> TASK
Check each line of the data below for the string "obtain", then state how many have it and nothing else.

(Stored dataset items)

※ ※ ※

-- pv_equiv track=rewrite | github.com/Ainsley2007/board_tracker | board/board_detector.py | _pop_end_tile
-- ===== SOURCE A (Python) =====
-- from typing import List, Tuple
--
-- _END_TILE_MIN_AREA = 35_000
--
-- def _pop_end_tile(
--     boxes: List[Tuple[int, int, int, int]],
-- ) -> tuple[List[Tuple[int, int, int, int]], Tuple[int, int, int, int] | None]:
--     candidates = [
--         (i, b) for i, b in enumerate(boxes) if b[2] * b[3] >= _END_TILE_MIN_AREA
--     ]
--     if not candidates:
--         return boxes, None
--     end_i, end = max(candidates, key=lambda ib: ib[1][2] * ib[1][3])
--     path = [b for i, b in enumerate(boxes) if i != end_i]
--     return path, end
-- ===== SOURCE B (Python) =====
-- _END_TILE_MIN_AREA = 35_000
--
-- def _pop_end_tile(boxes):
--     # Stable sort of the indices by descending area: the head is the first
--     # index attaining the maximum area (Python's sort is stable, so ties keep
--     # original order, matching max()'s first-maximum rule).
--     order = sorted(range(len(boxes)), key=lambda i: -(boxes[i][2] * boxes[i][3]))
--     if not order:
--         return boxes, None
--     i = order[0]
--     end = boxes[i]
--     if end[2] * end[3] < _END_TILE_MIN_AREA:
--         return boxes, None
--     return boxes[:i] + boxes[i + 1:], end
-- ===== Notes on version B (the rewrite author's own statement) =====
-- stated objective: alternative
-- what changed: Sort-based argmax: stably sort the index list by descending area and take the head (stability gives the first maximum), then remove it by slicing, instead of filter-candidates / max over pairs / re-filter by index.
import Mathlib
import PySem

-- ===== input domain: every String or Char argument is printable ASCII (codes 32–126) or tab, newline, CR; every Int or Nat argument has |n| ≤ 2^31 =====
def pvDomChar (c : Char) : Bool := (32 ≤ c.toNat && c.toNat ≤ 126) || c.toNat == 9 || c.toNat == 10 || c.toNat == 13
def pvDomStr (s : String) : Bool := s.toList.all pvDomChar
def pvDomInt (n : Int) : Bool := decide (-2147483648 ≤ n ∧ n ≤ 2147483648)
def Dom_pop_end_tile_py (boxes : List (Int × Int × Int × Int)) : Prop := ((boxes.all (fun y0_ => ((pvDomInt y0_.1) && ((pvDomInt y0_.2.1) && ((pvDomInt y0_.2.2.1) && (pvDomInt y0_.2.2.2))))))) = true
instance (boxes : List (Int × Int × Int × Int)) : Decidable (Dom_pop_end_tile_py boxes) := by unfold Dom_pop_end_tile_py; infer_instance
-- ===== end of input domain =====

-- B finds the end tile by stably sorting the index list by descending area (the head is then the first maximum) and removing it by slicing — a sort-based alternative to A's filter/max/re-filter pipeline.


-- ===== PORT A =====
def pop_end_tile_py (boxes : List (Int × Int × Int × Int)) : (List (Int × Int × Int × Int)) × (Option (Int × Int × Int × Int)) :=
  let candidates := (PySem.List.enumerate boxes).filter (fun ib => 35000 ≤ ib.2.2.2.1 * ib.2.2.2.2)
  if candidates.isEmpty then (boxes, none)
  else
    match PySem.List.max? candidates (fun ib => ib.2.2.2.1 * ib.2.2.2.2) with
    | none => (boxes, none)  -- unreachable: candidates is nonempty
    | some (end_i, e) =>
      (((PySem.List.enumerate boxes).filter (fun ib => ib.1 != end_i)).map Prod.snd, some e)

-- ===== PORT B =====
-- key i = -(boxes[i][2] * boxes[i][3]); the indices come from range(len(boxes)), so the lookup is always in range (getD's default is never used)
def pvKeyB (boxes : List (Int × Int × Int × Int)) (i : Int) : Int :=
  -((PySem.List.pyGetD boxes i (0, 0, 0, 0)).2.2.1 * (PySem.List.pyGetD boxes i (0, 0, 0, 0)).2.2.2)

def pop_end_tile_py_alt (boxes : List (Int × Int × Int × Int)) : (List (Int × Int × Int × Int)) × (Option (Int × Int × Int × Int)) :=
  match PySem.List.sorted (PySem.List.pyRange 0 (boxes.length : Int) 1) (pvKeyB boxes) with
  | [] => (boxes, none)
  | i :: _ =>
    if (PySem.List.pyGetD boxes i (0, 0, 0, 0)).2.2.1 * (PySem.List.pyGetD boxes i (0, 0, 0, 0)).2.2.2 < 35000
    then (boxes, none)
    else (PySem.List.slice boxes none (some i) ++ PySem.List.slice boxes (some (i + 1)) none,
          some (PySem.List.pyGetD boxes i (0, 0, 0, 0)))

-- ===== PRECONDITION & SPEC =====
def Spec_pop_end_tile_py (boxes : List (Int × Int × Int × Int)) (out : (List (Int × Int × Int × Int)) × (Option (Int × Int × Int × Int))) : Prop := out = pop_end_tile_py_alt boxes
instance (boxes : List (Int × Int × Int × Int)) (out : (List (Int × Int × Int × Int)) × (Option (Int × Int × Int × Int))) : Decidable (Spec_pop_end_tile_py boxes out) := by unfold Spec_pop_end_tile_py; infer_instance

-- ===== CLAIM (what is proved, stated in full; the proofs are below) =====
def Claim_equal_pop_end_tile_py : Prop := ∀ (boxes : List (Int × Int × Int × Int)), Dom_pop_end_tile_py boxes → Spec_pop_end_tile_py boxes (pop_end_tile_py boxes)

-- ===== LEMMAS AND PROOFS =====

-- area of a box
def pvArea (b : Int × Int × Int × Int) : Int := b.2.2.1 * b.2.2.2

-- first index/value of the maximum-area element among those with area > ar
def pvMid (bs : List (Int × Int × Int × Int)) (ar : Int) : Option (Nat × (Int × Int × Int × Int)) :=
  match bs with
  | [] => none
  | b :: t =>
    if ar < pvArea b then
      match pvMid t (pvArea b) with
      | none => some (0, b)
      | some (i, c) => some (i + 1, c)
    else
      match pvMid t ar with
      | none => none
      | some (i, c) => some (i + 1, c)

theorem pvMid_getElem : ∀ (bs : List (Int × Int × Int × Int)) (ar : Int) (k : Nat) (c : (Int × Int × Int × Int)),
    pvMid bs ar = some (k, c) → ∃ h : k < bs.length, c = bs[k] := by
  intro bs
  induction bs with
  | nil => intro ar k c h; simp [pvMid] at h
  | cons b t ih =>
    intro ar k c h
    simp only [pvMid] at h
    split_ifs at h
    · cases hm : pvMid t (pvArea b) with
      | none => rw [hm] at h; simp at h; obtain ⟨hk, hc⟩ := h; subst hk; subst hc; exact ⟨by simp, rfl⟩
      | some ic =>
        rw [hm] at h; cases ic with
        | mk i c' =>
          simp at h; obtain ⟨hk, hc⟩ := h
          obtain ⟨hlt, hget⟩ := ih (pvArea b) i c' hm
          subst hk; subst hc
          exact ⟨by simpa using Nat.succ_lt_succ hlt, by simpa using hget⟩
    · cases hm : pvMid t ar with
      | none => rw [hm] at h; simp at h
      | some ic =>
        rw [hm] at h; cases ic with
        | mk i c' =>
          simp at h; obtain ⟨hk, hc⟩ := h
          obtain ⟨hlt, hget⟩ := ih ar i c' hm
          subst hk; subst hc
          exact ⟨by simpa using Nat.succ_lt_succ hlt, by simpa using hget⟩

-- ---- A side ----

-- hand-rolled "first max" scan matching max?'s foldl
def pvPick (m : Int × (Int × Int × Int × Int)) (l : List (Int × (Int × Int × Int × Int))) : Int × (Int × Int × Int × Int) :=
  match l with
  | [] => m
  | x :: t => if pvArea m.2 < pvArea x.2 then pvPick x t else pvPick m t

theorem pvMax?_cons : ∀ (t : List (Int × (Int × Int × Int × Int))) (m : Int × (Int × Int × Int × Int)),
    PySem.List.max? (m :: t) (fun ib => pvArea ib.2) = some (pvPick m t) := by
  intro t
  induction t with
  | nil => intro m; rfl
  | cons x t ih =>
    intro m
    have h1 : PySem.List.max? (m :: x :: t) (fun ib => pvArea ib.2) =
        PySem.List.max? ((if pvArea m.2 < pvArea x.2 then x else m) :: t) (fun ib => pvArea ib.2) := by
      simp only [PySem.List.max?, List.foldl]
      split_ifs <;> rfl
    rw [h1]
    by_cases h : pvArea m.2 < pvArea x.2
    · rw [if_pos h, ih x]
      simp [pvPick, h]
    · rw [if_neg h, ih m]
      simp [pvPick, h]

theorem pvPick_cands : ∀ (bs : List (Int × Int × Int × Int)) (s : Int) (m : Int × (Int × Int × Int × Int)),
    34999 ≤ pvArea m.2 →
    pvPick m ((PySem.List.enumerate bs s).filter (fun ib => 35000 ≤ pvArea ib.2)) =
      (match pvMid bs (pvArea m.2) with
       | none => m
       | some (k, c) => (s + k, c)) := by
  intro bs
  induction bs with
  | nil => intro s m _; simp [PySem.List.enumerate, pvMid, pvPick]
  | cons b t ih =>
    intro s m hm
    rw [PySem.List.enumerate_cons]
    by_cases hc : 35000 ≤ pvArea b
    · rw [List.filter_cons_of_pos (by simpa using hc)]
      simp only [pvPick]
      by_cases hlt : pvArea m.2 < pvArea b
      · rw [if_pos (by simpa using hlt)]
        rw [ih (s + 1) (s, b) (by simp; omega)]
        simp only [pvMid, if_pos hlt]
        cases pvMid t (pvArea b) with
        | none => simp
        | some ic => cases ic; simp; ring
      · rw [if_neg (by simpa using hlt)]
        rw [ih (s + 1) m hm]
        simp only [pvMid, if_neg hlt]
        cases pvMid t (pvArea m.2) with
        | none => simp
        | some ic => cases ic; simp; ring
    · rw [List.filter_cons_of_neg (by simpa using hc)]
      have hlt : ¬ pvArea m.2 < pvArea b := by omega
      rw [ih (s + 1) m hm]
      simp only [pvMid, if_neg hlt]
      cases pvMid t (pvArea m.2) with
      | none => simp
      | some ic => cases ic; simp; ring

-- candidates / max? characterised by pvMid at threshold 34999
theorem pvMaxA : ∀ (bs : List (Int × Int × Int × Int)) (s : Int),
    (match pvMid bs 34999 with
     | none => (PySem.List.enumerate bs s).filter (fun ib => 35000 ≤ pvArea ib.2) = []
     | some (k, c) =>
        PySem.List.max? ((PySem.List.enumerate bs s).filter (fun ib => 35000 ≤ pvArea ib.2))
          (fun ib => pvArea ib.2) = some (s + k, c)) := by
  intro bs
  induction bs with
  | nil => intro s; simp [PySem.List.enumerate, pvMid]
  | cons b t ih =>
    intro s
    rw [PySem.List.enumerate_cons]
    by_cases hc : 35000 ≤ pvArea b
    · have hlt : (34999 : Int) < pvArea b := by omega
      rw [List.filter_cons_of_pos (by simpa using hc)]
      simp only [pvMid, if_pos hlt]
      have hpick := pvPick_cands t (s + 1) (s, b) (by simp; omega)
      cases hm : pvMid t (pvArea b) with
      | none =>
        rw [hm] at hpick
        rw [pvMax?_cons _ (s, b), hpick]
        simp
      | some ic =>
        cases ic with
        | mk i c =>
          rw [hm] at hpick
          rw [pvMax?_cons _ (s, b), hpick]
          simp; ring
    · have hlt : ¬ (34999 : Int) < pvArea b := by omega
      rw [List.filter_cons_of_neg (by simpa using hc)]
      have iht := ih (s + 1)
      simp only [pvMid, if_neg hlt]
      cases hm : pvMid t 34999 with
      | none => rw [hm] at iht; exact iht
      | some ic =>
        cases ic with
        | mk i c =>
          rw [hm] at iht
          rw [iht]
          simp; ring

theorem pvEnum_filter_all : ∀ (bs : List (Int × Int × Int × Int)) (t j : Int), j < t →
    (PySem.List.enumerate bs t).filter (fun ib => ib.1 != j) = PySem.List.enumerate bs t := by
  intro bs
  induction bs with
  | nil => intro t j _; simp [PySem.List.enumerate]
  | cons b bs ih =>
    intro t j hj
    rw [PySem.List.enumerate_cons]
    rw [List.filter_cons_of_pos (by simp; omega)]
    rw [ih (t + 1) j (by omega)]
-- pv_equiv track=rewrite | github.com/darrondai/advent-of-code | year-2025/day-4/accessible_rolls.py | topological_removal
-- ===== SOURCE A (Python) =====
-- from collections import deque
--
-- def get_neighbors(cell: tuple[int, int]) -> list[tuple[int, int]]:
--     DIRECTIONS = (
--         (-1, -1),
--         (-1, 0),
--         (-1, 1),
--         (0, -1),
--         (0, 1),
--         (1, -1),
--         (1, 0),
--         (1, 1),
--     )
--     row, col = cell
--     neighbors = [
--         (row + row_offset, col + col_offset) for row_offset, col_offset in DIRECTIONS
--     ]
--     return neighbors
--
-- def topological_removal(indegrees_by_roll: dict[tuple[int, int], int]) -> int:
--     THRESHOLD = 4
--     removal_count = 0
--     queue = deque()
--     # initial traversal for adding to queue
--     for roll, indegree in indegrees_by_roll.items():
--         if indegree >= THRESHOLD:
--             continue
--
--         queue.append(roll)
--
--     # spaghetti bc we have to remove when adding to queue
--     # doing it in the initial traversal will cause error bc change during iteration
--     # doing it in the topological traversal causes errors bc ...
--     # some nodes will be double counted before they are visited
--     for cell in queue:
--         del indegrees_by_roll[cell]
--
--     while queue:
--         curr = queue.popleft()
--         removal_count += 1
--
--         for neighbor in get_neighbors(curr):
--             if neighbor not in indegrees_by_roll:
--                 continue
--
--             indegrees_by_roll[neighbor] -= 1
--             if indegrees_by_roll[neighbor] >= THRESHOLD:
--                 continue
--
--             # append and remove neighbor to avoid double counting
--             queue.append(neighbor)
--             del indegrees_by_roll[neighbor]
--
--     return removal_count
-- ===== SOURCE B (Python) =====
-- def get_neighbors(cell):
--     DIRECTIONS = (
--         (-1, -1), (-1, 0), (-1, 1),
--         (0, -1), (0, 1),
--         (1, -1), (1, 0), (1, 1),
--     )
--     row, col = cell
--     return [(row + r, col + c) for r, c in DIRECTIONS]
--
--
-- def topological_removal(indegrees_by_roll):
--     THRESHOLD = 4
--     removal_count = 0
--     while True:
--         removable = [cell for cell, indegree in indegrees_by_roll.items()
--                      if indegree < THRESHOLD]
--         if not removable:
--             return removal_count
--         for cell in removable:
--             del indegrees_by_roll[cell]
--         for cell in removable:
--             for neighbor in get_neighbors(cell):
--                 if neighbor in indegrees_by_roll:
--                     indegrees_by_roll[neighbor] -= 1
--         removal_count += len(removable)
-- ===== Notes on version B (the rewrite author's own statement) =====
-- stated objective: alternative
-- what changed: Replaces the deque-driven peel (each cell is enqueued and deleted the moment its indegree drops below the threshold, then processed one at a time) with a round-based fixpoint loop that in each iteration collects ALL currently sub-threshold cells, deletes them, then decrements their surviving neighbours; the removed set and count are the same.
import Mathlib
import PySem

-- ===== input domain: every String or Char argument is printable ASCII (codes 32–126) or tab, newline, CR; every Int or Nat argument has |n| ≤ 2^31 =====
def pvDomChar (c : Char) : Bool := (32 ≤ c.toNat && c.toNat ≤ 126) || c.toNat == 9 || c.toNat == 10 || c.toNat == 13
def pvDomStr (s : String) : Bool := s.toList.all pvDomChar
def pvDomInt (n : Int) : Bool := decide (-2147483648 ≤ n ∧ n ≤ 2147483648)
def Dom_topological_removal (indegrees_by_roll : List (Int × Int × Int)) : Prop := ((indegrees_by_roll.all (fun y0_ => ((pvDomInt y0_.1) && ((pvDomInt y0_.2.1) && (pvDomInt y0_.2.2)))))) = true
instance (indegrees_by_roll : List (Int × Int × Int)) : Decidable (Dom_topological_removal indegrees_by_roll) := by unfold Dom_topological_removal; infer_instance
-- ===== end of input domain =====

-- B replaces A's deque-driven peel (enqueue each cell the moment its indegree drops below 4)
-- by a round-based fixpoint loop (each round deletes ALL currently sub-threshold cells, then
-- decrements their surviving neighbours); same count. Objective: alternative decomposition.
-- Note: the Python A mutates its dict argument (B performs the same mutation, reaching the
-- same final dict); the equivalence proved here is about the RETURN value.


-- ===== PORT A =====
-- module helper get_neighbors (B's Source B carries an identical copy; one Lean definition serves both ports)

def get_neighbors (cell : Int × Int) : List (Int × Int) :=
  let DIRECTIONS : List (Int × Int) :=
    [(-1, -1), (-1, 0), (-1, 1), (0, -1), (0, 1), (1, -1), (1, 0), (1, 1)]
  DIRECTIONS.map (fun off => (cell.1 + off.1, cell.2 + off.2))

※ ※ ※

> REPLY
5